UK online gamblers had a tough time during the COVID19 pandemic. All the major sporting events were either canceled or postponed and that tanked the revenue of all the online gambling operators. However, in June, major sports events came back without the audience of course. This has resulted in a great boost to the revenue of the gambling operators in June.
The UKGC or the UK Gambling Commission released the details on Monday. The Gross Gambling Yield (GGY) from real event sports betting has hit £217.5mn in June. This is a 115% increase from the statistics of May which was reported to be £101.3mn. However, the data is collected from the biggest operators of the UK which represents almost 80% of the market share.
The so-called ‘real’ sports wagering took a hit however in June as the online slots GGY fell by 9.6% from May to £166.5mn.
The other casino products also slipped by 12% to £68.5mn. The virtual sports betting wasn’t really promising either and was off by 15.2% to £9.6mn. The eSports also slid by one quarter to £3.5mn as per the data released by the UKGC.
The online poker honeymoon seems to be over in the UK. It tumbled by 36% from May to £11.7mn. The online active online poker players also fell by one-quarter on a month-on-month comparison in June. The active online slots players rose by less than 1% in June from May. Interestingly, however, the bets placed were 5.2% lesser than May in June. It seems the budget has shifted to a real sports event.

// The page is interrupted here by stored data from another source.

-- pv_equiv track=rewrite | github.com/wongalus7/ojs-login-bruteforce | ojsbrute.py | prioritize_admin_usernames
-- ===== SOURCE A (Python) =====
-- def prioritize_admin_usernames(usernames):
--     admin_keywords = ["admin", "mimin", "atmin", "min", "jurnal", "adminojs", "adminjurnal", "adminjournal", "root", "superuser", "administrator", "ojs", "journal"]
--
--     admin_usernames = []
--     regular_usernames = []
--
--     for username in usernames:
--         has_admin_keyword = any(keyword in username.lower() for keyword in admin_keywords)
--         if has_admin_keyword:
--             admin_usernames.append(username)
--         else:
--             regular_usernames.append(username)
--
--     return admin_usernames + regular_usernames
-- ===== SOURCE B (Python) =====
-- def prioritize_admin_usernames(usernames):
--     admin_keywords = ["admin", "mimin", "atmin", "min", "jurnal", "adminojs", "adminjurnal", "adminjournal", "root", "superuser", "administrator", "ojs", "journal"]
--
--     def is_admin(username):
--         lowered = username.lower()
--         return any(keyword in lowered for keyword in admin_keywords)
--
--     # stable sort on the boolean key: admin names (key False) first, both
--     # groups keeping their original relative order
--     return sorted(usernames, key=lambda u: not is_admin(u))
-- ===== Notes on version B (the rewrite author's own statement) =====
-- stated objective: idiomatic
-- what changed: Replaced the two-accumulator partition-and-concatenate loop with a single stable sort on the negated has-admin-keyword boolean key, relying on sort stability to keep each group's original order.
import Mathlib
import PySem

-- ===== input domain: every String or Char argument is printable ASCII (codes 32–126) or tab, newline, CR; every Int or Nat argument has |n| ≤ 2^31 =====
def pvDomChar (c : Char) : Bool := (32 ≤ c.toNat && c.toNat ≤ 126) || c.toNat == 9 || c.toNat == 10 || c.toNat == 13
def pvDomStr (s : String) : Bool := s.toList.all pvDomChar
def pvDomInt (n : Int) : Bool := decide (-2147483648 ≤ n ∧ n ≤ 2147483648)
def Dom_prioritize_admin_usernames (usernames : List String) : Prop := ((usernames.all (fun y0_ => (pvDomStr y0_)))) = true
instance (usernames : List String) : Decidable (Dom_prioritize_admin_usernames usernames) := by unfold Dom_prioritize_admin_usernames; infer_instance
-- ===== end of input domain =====

-- B replaces the two-accumulator partition-and-concatenate loop with one stable
-- sort on the negated has-admin-keyword boolean key (idiomatic, same result).

-- the module-level keyword list both versions share
def pvAdminKeywords : List String := ["admin", "mimin", "atmin", "min", "jurnal", "adminojs", "adminjurnal", "adminjournal", "root", "superuser", "administrator", "ojs", "journal"]

-- ===== PORT A =====
def prioritize_admin_usernames (usernames : List String) : List String :=
  let acc := usernames.foldl (fun (acc : List String × List String) username =>
    let has_admin_keyword := pvAdminKeywords.any (fun keyword => PySem.Str.isIn keyword (PySem.Str.lower username))
    if has_admin_keyword then (acc.1 ++ [username], acc.2)
    else (acc.1, acc.2 ++ [username])) ([], [])
  acc.1 ++ acc.2

-- ===== PORT B =====
-- B's helper is_admin(username)
def pvIsAdmin (username : String) : Bool :=
  let lowered := PySem.Str.lower username
  pvAdminKeywords.any (fun keyword => PySem.Str.isIn keyword lowered)

-- sorted(usernames, key=lambda u: not is_admin(u)) — stable sort, False < True
def prioritize_admin_usernames_alt (usernames : List String) : List String :=
  PySem.List.sorted usernames (fun u => !pvIsAdmin u) false

-- ===== PRECONDITION & SPEC =====
def Spec_prioritize_admin_usernames (usernames : List String) (out : List String) : Prop := out = prioritize_admin_usernames_alt usernames
instance (usernames : List String) (out : List String) : Decidable (Spec_prioritize_admin_usernames usernames out) := by unfold Spec_prioritize_admin_usernames; infer_instance

-- ===== CLAIM (what is proved, stated in full; the proofs are below) =====
def Claim_equal_prioritize_admin_usernames : Prop := ∀ (usernames : List String), Dom_prioritize_admin_usernames usernames → Spec_prioritize_admin_usernames usernames (prioritize_admin_usernames usernames)

-- ===== LEMMAS AND PROOFS =====

-- ===== VERDICT (by name: the statement is the Claim_ definition above) =====
-- B's insertion point for an admin name: after the admin block, before the regular block
theorem pv_insert_admin (x : String) (hx : pvIsAdmin x = true) :
    ∀ (A B : List String), (∀ a ∈ A, pvIsAdmin a = true) → (∀ b ∈ B, pvIsAdmin b = false) →
    PySem.List.insertBy (fun a b => decide ((!pvIsAdmin a) < (!pvIsAdmin b))) x (A ++ B) = A ++ x :: B := by
  intro A
  induction A with
  | nil =>
    intro B _ hB
    cases B with
    | nil => simp [PySem.List.insertBy]
    | cons b bs =>
      have hb : pvIsAdmin b = false := hB b (by simp)
      simp [PySem.List.insertBy, hx, hb]
  | cons a as ih =>
    intro B hA hB
    have ha : pvIsAdmin a = true := hA a (by simp)
    simpa [PySem.List.insertBy, hx, ha] using ih B (fun y hy => hA y (by simp [hy])) hB

-- B's insertion point for a regular name: at the very end
theorem pv_insert_regular (x : String) (hx : pvIsAdmin x = false) (ys : List String) :
    PySem.List.insertBy (fun a b => decide ((!pvIsAdmin a) < (!pvIsAdmin b))) x ys = ys ++ [x] := by
  apply PySem.List.insertBy_of_forall_not_before
  intro y _
  simp [hx, Bool.lt_iff]

-- B's stable insertion sort on the boolean key IS the partition
theorem pv_sorted_eq_partition (xs : List String) :
    ∀ (A B : List String), (∀ a ∈ A, pvIsAdmin a = true) → (∀ b ∈ B, pvIsAdmin b = false) →
    xs.foldl (fun acc x => PySem.List.insertBy (fun a b => decide ((!pvIsAdmin a) < (!pvIsAdmin b))) x acc) (A ++ B)
      = (A ++ xs.filter pvIsAdmin) ++ (B ++ xs.filter (fun u => !pvIsAdmin u)) := by
  induction xs with
  | nil => intro A B _ _; simp
  | cons x xs ih =>
    intro A B hA hB
    by_cases hx : pvIsAdmin x = true
    · rw [List.foldl_cons, pv_insert_admin x hx A B hA hB]
      have : A ++ x :: B = (A ++ [x]) ++ B := by simp
      rw [this, ih (A ++ [x]) B (by intro y hy; rcases List.mem_append.mp hy with h | h
                                    · exact hA y h
                                    · simp at h; subst h; exact hx) hB]
      simp [List.filter_cons, hx]
    · have hx' : pvIsAdmin x = false := by simpa using hx
      rw [List.foldl_cons, pv_insert_regular x hx', List.append_assoc,
        ih A (B ++ [x]) hA (by intro y hy; rcases List.mem_append.mp hy with h | h
                               · exact hB y h
                               · simp at h; subst h; exact hx')]
      simp [List.filter_cons, hx']

-- A's two accumulators are the two filters
theorem pv_partition_loop (xs : List String) :
    ∀ (A B : List String),
    xs.foldl (fun (acc : List String × List String) username =>
      let has_admin_keyword := pvAdminKeywords.any (fun keyword => PySem.Str.isIn keyword (PySem.Str.lower username))
      if has_admin_keyword then (acc.1 ++ [username], acc.2)
      else (acc.1, acc.2 ++ [username])) (A, B)
      = (A ++ xs.filter pvIsAdmin, B ++ xs.filter (fun u => !pvIsAdmin u)) := by
  induction xs with
  | nil => intro A B; simp
  | cons x xs ih =>
    intro A B
    have hkey : (pvAdminKeywords.any (fun keyword => PySem.Str.isIn keyword (PySem.Str.lower x))) = pvIsAdmin x := rfl
    by_cases hx : pvIsAdmin x = true
    · simp only [List.foldl_cons, hkey, hx, if_true, ih, List.filter_cons]
      simp
    · have hx' : pvIsAdmin x = false := by simpa using hx
      simp only [List.foldl_cons, hkey, hx', Bool.false_eq_true, if_false, ih, List.filter_cons]
      simp

-- ===== VERDICT (by name: the statement is the Claim_ definition above) =====
theorem prioritize_admin_usernames_spec : Claim_equal_prioritize_admin_usernames := by
  intro usernames _
  unfold Spec_prioritize_admin_usernames prioritize_admin_usernames prioritize_admin_usernames_alt
  rw [PySem.List.sorted_eq_foldl_insertBy]
  have hB := pv_sorted_eq_partition usernames [] [] (by simp) (by simp)
  simp only [List.nil_append] at hB
  rw [hB, pv_partition_loop]
  simp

The data reveals that the online slots session exceeded one hour was down by 5% in June. The poker’s decline has also reduced the online gaming session average down by 1 minute which now sits at 21 minutes. This is the first decline since March 2020 for the online gaming session.
The UKGC has promoted vigorous monitoring of customer activity to understand the signs of problem gambling. It has been noted that the customer interactions have increased by 12% in June on a month-on-month comparison. Out of this, 6% of the interactions are direct with the staff, and remaining have interacted with automated systems like chatbot or others.
As the UK market shows signs of recovery, the racing bookmakers are also pulling up their shocks. A two-week pilot program is planned from Tuesday on Beverley, Fontwell, and Kempton tracks. This pilot program is intended to find how bookies can wager while following pandemic guidelines.
Given that the punters are not welcome at the track at this point, horse owners would be the only one to put a wager. However, the trial is to get a broader picture.